I look straight ahead, silent, trying to duck under the radar. In the wing mirror, I’m looking for Clement and his friends and Mr. Comfort or even Horsemouth to appear and save the day. But the hotel is dead quiet, as if none of this ever happened or maybe the world just ended.
Because to me it just did.
Eddie is quiet now, looking out into the darkness with a fake kind of calm.
He ruined my chance. I had one chance at clean sheets and kind words before bedtime. I had this one opportunity. I had this moment where I could say something stupid and laugh and feel something sparkly and look across the table at someone young and awkward like myself. Somehow, from out of nowhere, from out of the blue, I had one second to see what it could be like to be a normal girl with a schoolgirl crush and maybe a future with wingback chairs, willow-wear and Wedgewood. I could have crinkled my forehead and studied for the SAT and had high hopes for heading back East to a school with green rolling hills and gargoyles on the library.
I could have had that.
I say his name to myself. Clement. I think of him curled up into a ball on the pavement, knocked out cold. Clement. Clemency. Clement. I make a pact with myself. I make a point of it. I make a date down deep, past my skin and my bones and deep into my blood, into my soul.
See you in 2090. See you in 2090, when flying cars are whizzing by and you can get from here to China and back in the blink of an eye. See you in 3060, when people are made of metal and you don’t even need a flying car anyways and you can look up fighting in the history books. See you in 4070, when there’s smoke billowing up from the red-crater horizon and it’s hotter than Mexico with dust and dirt and a
few scavengers holding on, scraping by. And on and on till the moon gives way and the sun kills itself and the stars fall from the sky.
I guess I’ll see you then.
TWENTY–SEVEN
Cheapest motherfuckers in the world. Rich people.”
We’re barreling west on I-70, cutting a swath through the night, with rocks popping up at our sides, red and mysterious, like somewhere in the night we landed on Mars and just kept going.
“They count their pennies, Luli. Don’t think that they don’t. I know. I used to work as a busboy back at Kirby’s in Omaha. You’d never get a good tip from a rich person. Never. They’d stiff ya every time. Hell, they’d skip out on the check if they didn’t think they’d get caught and all their friends’d find out and they’d get kicked outta the country club. One guy left two pennies. Two pennies! They don’t know what it’s like. They don’t. They wanna think it’s your fault you’re poor. Cause that way they don’t have to feel guilty for being rich.”

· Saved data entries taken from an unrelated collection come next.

-- pv_equiv track=rewrite | github.com/RomeroLab/PU-learning-paper-analysis | data/DXS/chimera_blocks_to_AA_sequences.py | generate_chimera_seqs
-- ===== SOURCE A (Python) =====
-- def generate_chimera_seqs(parents,blocks):
--     parents = [str(p) for p in range(1,parents+1)]
--     seqs = ['']
--     for i in range(blocks):
--         ns = []
--         for s in seqs:
--             for p in parents:
--                 ns.append(s+p)
--         seqs = ns
--     return seqs
-- ===== SOURCE B (Python) =====
-- def generate_chimera_seqs(parents, blocks):
--     plist = [str(p) for p in range(1, parents + 1)]
--     n = len(plist)
--     b = max(blocks, 0)
--     out = []
--     for i in range(n ** b):
--         s = ''
--         x = i
--         for _ in range(b):
--             s = plist[x % n] + s
--             x //= n
--         out.append(s)
--     return out
-- ===== Notes on version B (the rewrite author's own statement) =====
-- stated objective: alternative
-- what changed: B replaces A's layer-by-layer list growth (rebuilding the whole sequence list once per block) with direct arithmetic enumeration: it iterates a single index i over range(n**blocks) and decodes i into base-n digits to build each string.
import Mathlib
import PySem

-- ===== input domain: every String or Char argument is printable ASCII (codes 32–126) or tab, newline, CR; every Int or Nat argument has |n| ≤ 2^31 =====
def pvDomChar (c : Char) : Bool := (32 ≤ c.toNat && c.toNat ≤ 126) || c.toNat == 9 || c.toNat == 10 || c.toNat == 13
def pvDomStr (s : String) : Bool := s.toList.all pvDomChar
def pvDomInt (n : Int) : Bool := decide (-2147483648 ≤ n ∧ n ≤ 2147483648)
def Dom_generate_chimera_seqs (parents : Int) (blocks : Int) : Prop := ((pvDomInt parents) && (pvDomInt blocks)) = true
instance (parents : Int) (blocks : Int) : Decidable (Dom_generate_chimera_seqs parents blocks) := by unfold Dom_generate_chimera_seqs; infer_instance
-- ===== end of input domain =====

-- B replaces A's layer-by-layer list growth with arithmetic base-n decoding of a running index
-- (same output, same order); objective: alternative decomposition, not claimed faster.

-- ===== PORT A =====
def generate_chimera_seqs (parents : Int) (blocks : Int) : List String :=
  let parentsL : List String := (PySem.List.pyRange 1 (parents + 1) 1).map (fun p => PySem.Int.toStr p)
  (PySem.List.pyRange 0 blocks 1).foldl
    (fun seqs _i =>
      seqs.foldl (fun ns s => parentsL.foldl (fun ns p => ns ++ [s ++ p]) ns) [])
    [""]

-- ===== PORT B =====
def generate_chimera_seqs_alt (parents : Int) (blocks : Int) : List String :=
  let plist : List String := (PySem.List.pyRange 1 (parents + 1) 1).map (fun p => PySem.Int.toStr p)
  let n : Int := PySem.List.len plist
  let b : Int := max blocks 0
  (PySem.List.pyRange 0 (n ^ b.toNat) 1).foldl
    (fun out i =>
      let sx :=
        (PySem.List.pyRange 0 b 1).foldl
          (fun (sx : String × Int) _j =>
            (PySem.List.pyGetD plist (PySem.Int.mod sx.2 n) "" ++ sx.1,
             PySem.Int.floordiv sx.2 n))
          ("", i)
      out ++ [sx.1])
    []

-- ===== PRECONDITION & SPEC =====
def Spec_generate_chimera_seqs (parents : Int) (blocks : Int) (out : List String) : Prop := out = generate_chimera_seqs_alt parents blocks
instance (parents : Int) (blocks : Int) (out : List String) : Decidable (Spec_generate_chimera_seqs parents blocks out) := by unfold Spec_generate_chimera_seqs; infer_instance

-- ===== CLAIM (what is proved, stated in full; the proofs are below) =====
def Claim_equal_generate_chimera_seqs : Prop := ∀ (parents : Int) (blocks : Int), Dom_generate_chimera_seqs parents blocks → Spec_generate_chimera_seqs parents blocks (generate_chimera_seqs parents blocks)

-- ===== LEMMAS AND PROOFS =====

-- A's one growth step: append every parent string to every sequence so far.
def pvStep (ps : List String) (seqs : List String) : List String :=
  seqs.flatMap (fun s => ps.map (fun p => s ++ p))

-- A's result after b steps.
def pvLayers (ps : List String) : Nat → List String
  | 0 => [""]
  | b + 1 => pvStep ps (pvLayers ps b)

-- B's base-n decoding of index x into b blocks (least-significant digit rightmost).
def pvDec (ps : List String) : Nat → Nat → String
  | 0, _ => ""
  | b + 1, x => pvDec ps b (x / ps.length) ++ ps.getD (x % ps.length) ""

theorem pvFoldl_const {α : Type} (f : α → α) :
    ∀ (l : List Int) (init : α), l.foldl (fun s _ => f s) init = f^[l.length] init := by
  intro l
  induction l with
  | nil => intro init; rfl
  | cons x xs ih =>
    intro init
    simp [List.foldl_cons, ih, Function.iterate_succ_apply]

theorem pvIterate_layers (ps : List String) :
    ∀ b : Nat, (pvStep ps)^[b] [""] = pvLayers ps b := by
  intro b
  induction b with
  | zero => rfl
  | succ b ih => rw [Function.iterate_succ_apply', ih]; rfl

-- A's port computes pvLayers.
theorem pvA_eq_layers (parents blocks : Int) :
    generate_chimera_seqs parents blocks =
      pvLayers ((PySem.List.pyRange 1 (parents + 1) 1).map (fun p => PySem.Int.toStr p)) blocks.toNat := by
  simp only [generate_chimera_seqs]
  have hbody : ∀ seqs : List String,
      seqs.foldl (fun ns s =>
        ((PySem.List.pyRange 1 (parents + 1) 1).map (fun p => PySem.Int.toStr p)).foldl
          (fun ns p => ns ++ [s ++ p]) ns) [] =
      pvStep ((PySem.List.pyRange 1 (parents + 1) 1).map (fun p => PySem.Int.toStr p)) seqs := by
    intro seqs
    simp only [PySem.List.foldl_append_singleton_eq_map,
      PySem.List.foldl_append_eq_flatMap, List.nil_append]
    rfl
  simp only [hbody]
  rw [pvFoldl_const, PySem.List.length_pyRange_one, pvIterate_layers]
  norm_num

-- B's inner loop computes pvDec.
theorem pvRunStep (ps : List String) (b : Nat) :
    ∀ (x : Nat) (s : String),
      ((fun (sx : String × Int) =>
          (PySem.List.pyGetD ps (PySem.Int.mod sx.2 ((ps.length : Nat) : Int)) "" ++ sx.1,
           PySem.Int.floordiv sx.2 ((ps.length : Nat) : Int)))^[b] (s, (x : Int))).1 =
        pvDec ps b x ++ s := by
  induction b with
  | zero =>
    intro x s
    simp [pvDec]
  | succ b ih =>
    intro x s
    rw [Function.iterate_succ_apply]
    simp only [PySem.Int.mod_natCast, PySem.Int.floordiv_natCast, PySem.List.pyGetD_natCast]
    rw [ih]
    simp [pvDec, List.getD, String.append_assoc]

-- B's port computes the decoded indices in order.
theorem pvB_eq_map_dec (parents blocks : Int) :
    generate_chimera_seqs_alt parents blocks =
      (List.range (((PySem.List.pyRange 1 (parents + 1) 1).map (fun p => PySem.Int.toStr p)).length ^ blocks.toNat)).map
        (fun k => pvDec ((PySem.List.pyRange 1 (parents + 1) 1).map (fun p => PySem.Int.toStr p)) blocks.toNat k) := by
  simp only [generate_chimera_seqs_alt, PySem.List.len_eq]
  set ps := (PySem.List.pyRange 1 (parents + 1) 1).map (fun p => PySem.Int.toStr p) with hps
  have hmax : (max blocks 0).toNat = blocks.toNat := by omega
  have htot : ((ps.length : Int)) ^ (max blocks 0).toNat = ((ps.length ^ blocks.toNat : Nat) : Int) := by
    rw [hmax]; push_cast; ring
  rw [htot, PySem.List.pyRange_zero_nat, List.foldl_map,
    PySem.List.foldl_append_singleton_eq_map]
  simp only [List.nil_append]
  apply List.map_congr_left
  intro k _
  rw [pvFoldl_const, PySem.List.length_pyRange_one]
  have hb : (max blocks 0 - 0).toNat = blocks.toNat := by omega
  rw [hb, pvRunStep]
  exact String.append_empty

theorem pvRange_mul (a n : Nat) :
    List.range (a * n) = (List.range a).flatMap (fun q => (List.range n).map (fun r => q * n + r)) := by
  induction a with
  | zero => simp
  | succ a ih =>
    rw [Nat.succ_mul, List.range_add, ih, List.range_succ, List.flatMap_append]
    simp

theorem pvMap_eq_range {f : String → String} (ps : List String) :
    ps.map f = (List.range ps.length).map (fun r => f (ps.getD r "")) := by
  apply List.ext_getElem
  · simp
  · intro i h1 h2
    simp [List.getD_eq_getElem?_getD, List.getElem?_eq_getElem (by simpa using h2)]

-- The crux: layer-by-layer growth enumerates exactly the base-n decodings in order.
theorem pvLayers_eq_map_dec (ps : List String) :
    ∀ b : Nat, pvLayers ps b = (List.range (ps.length ^ b)).map (fun k => pvDec ps b k) := by
  intro b
  induction b with
  | zero => simp [pvLayers, pvDec, List.range_one]
  | succ b ih =>
    show pvStep ps (pvLayers ps b) = _
    rw [ih, pow_succ, pvRange_mul]
    unfold pvStep
    rw [List.flatMap_map, List.map_flatMap]
    refine congrArg (fun f => (List.range (ps.length ^ b)).flatMap f) (funext fun q => ?_)
    rw [pvMap_eq_range (f := fun p => pvDec ps b q ++ p), List.map_map]
    apply List.map_congr_left
    intro r hr
    have hrlt : r < ps.length := List.mem_range.mp hr
    have hL : 0 < ps.length := Nat.lt_of_le_of_lt (Nat.zero_le _) hrlt
    simp only [Function.comp, pvDec]
    have hdiv : (q * ps.length + r) / ps.length = q := by
      rw [Nat.mul_comm, Nat.mul_add_div hL, Nat.div_eq_of_lt hrlt]
      omega
    have hmod : (q * ps.length + r) % ps.length = r := by
      rw [Nat.add_mod, Nat.mul_mod_left]
      simp [Nat.mod_eq_of_lt hrlt]
    rw [hdiv, hmod]

-- ===== VERDICT (by name: the statement is the Claim_ definition above) =====
theorem generate_chimera_seqs_spec : Claim_equal_generate_chimera_seqs := by
  intro parents blocks _
  unfold Spec_generate_chimera_seqs
  rw [pvA_eq_layers, pvB_eq_map_dec, pvLayers_eq_map_dec]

I grab a cigarette off the dashboard and light it, peering out into the red rocks of Mars.
“Well, then, I guess you know just about everything.”
“Just about.” Eddie sneers at me through the side of his mouth, waiting for my reply. “I know a helluva lot more than you, anyways.”
I don’t give him the benefit of an answer. I start humming to myself instead, looking out the window, trying to break through the mystery of all those red rocks beyond the darkness, casually observing us flying by in our light ship down the road. The sky has a burning to it. There’s a crispness here, like it’s fall all year round and the stars are made of glass.
I open the window and put my face into the wind, thinking about 2090 and what it’ll be like a hundred years from now with spaceships zipping by and folks never getting old and robot slaves. I think about Clement and what it takes to get skin the color of olives, glowing from underneath, like there’s a light-bulb tucked behind your earlobes.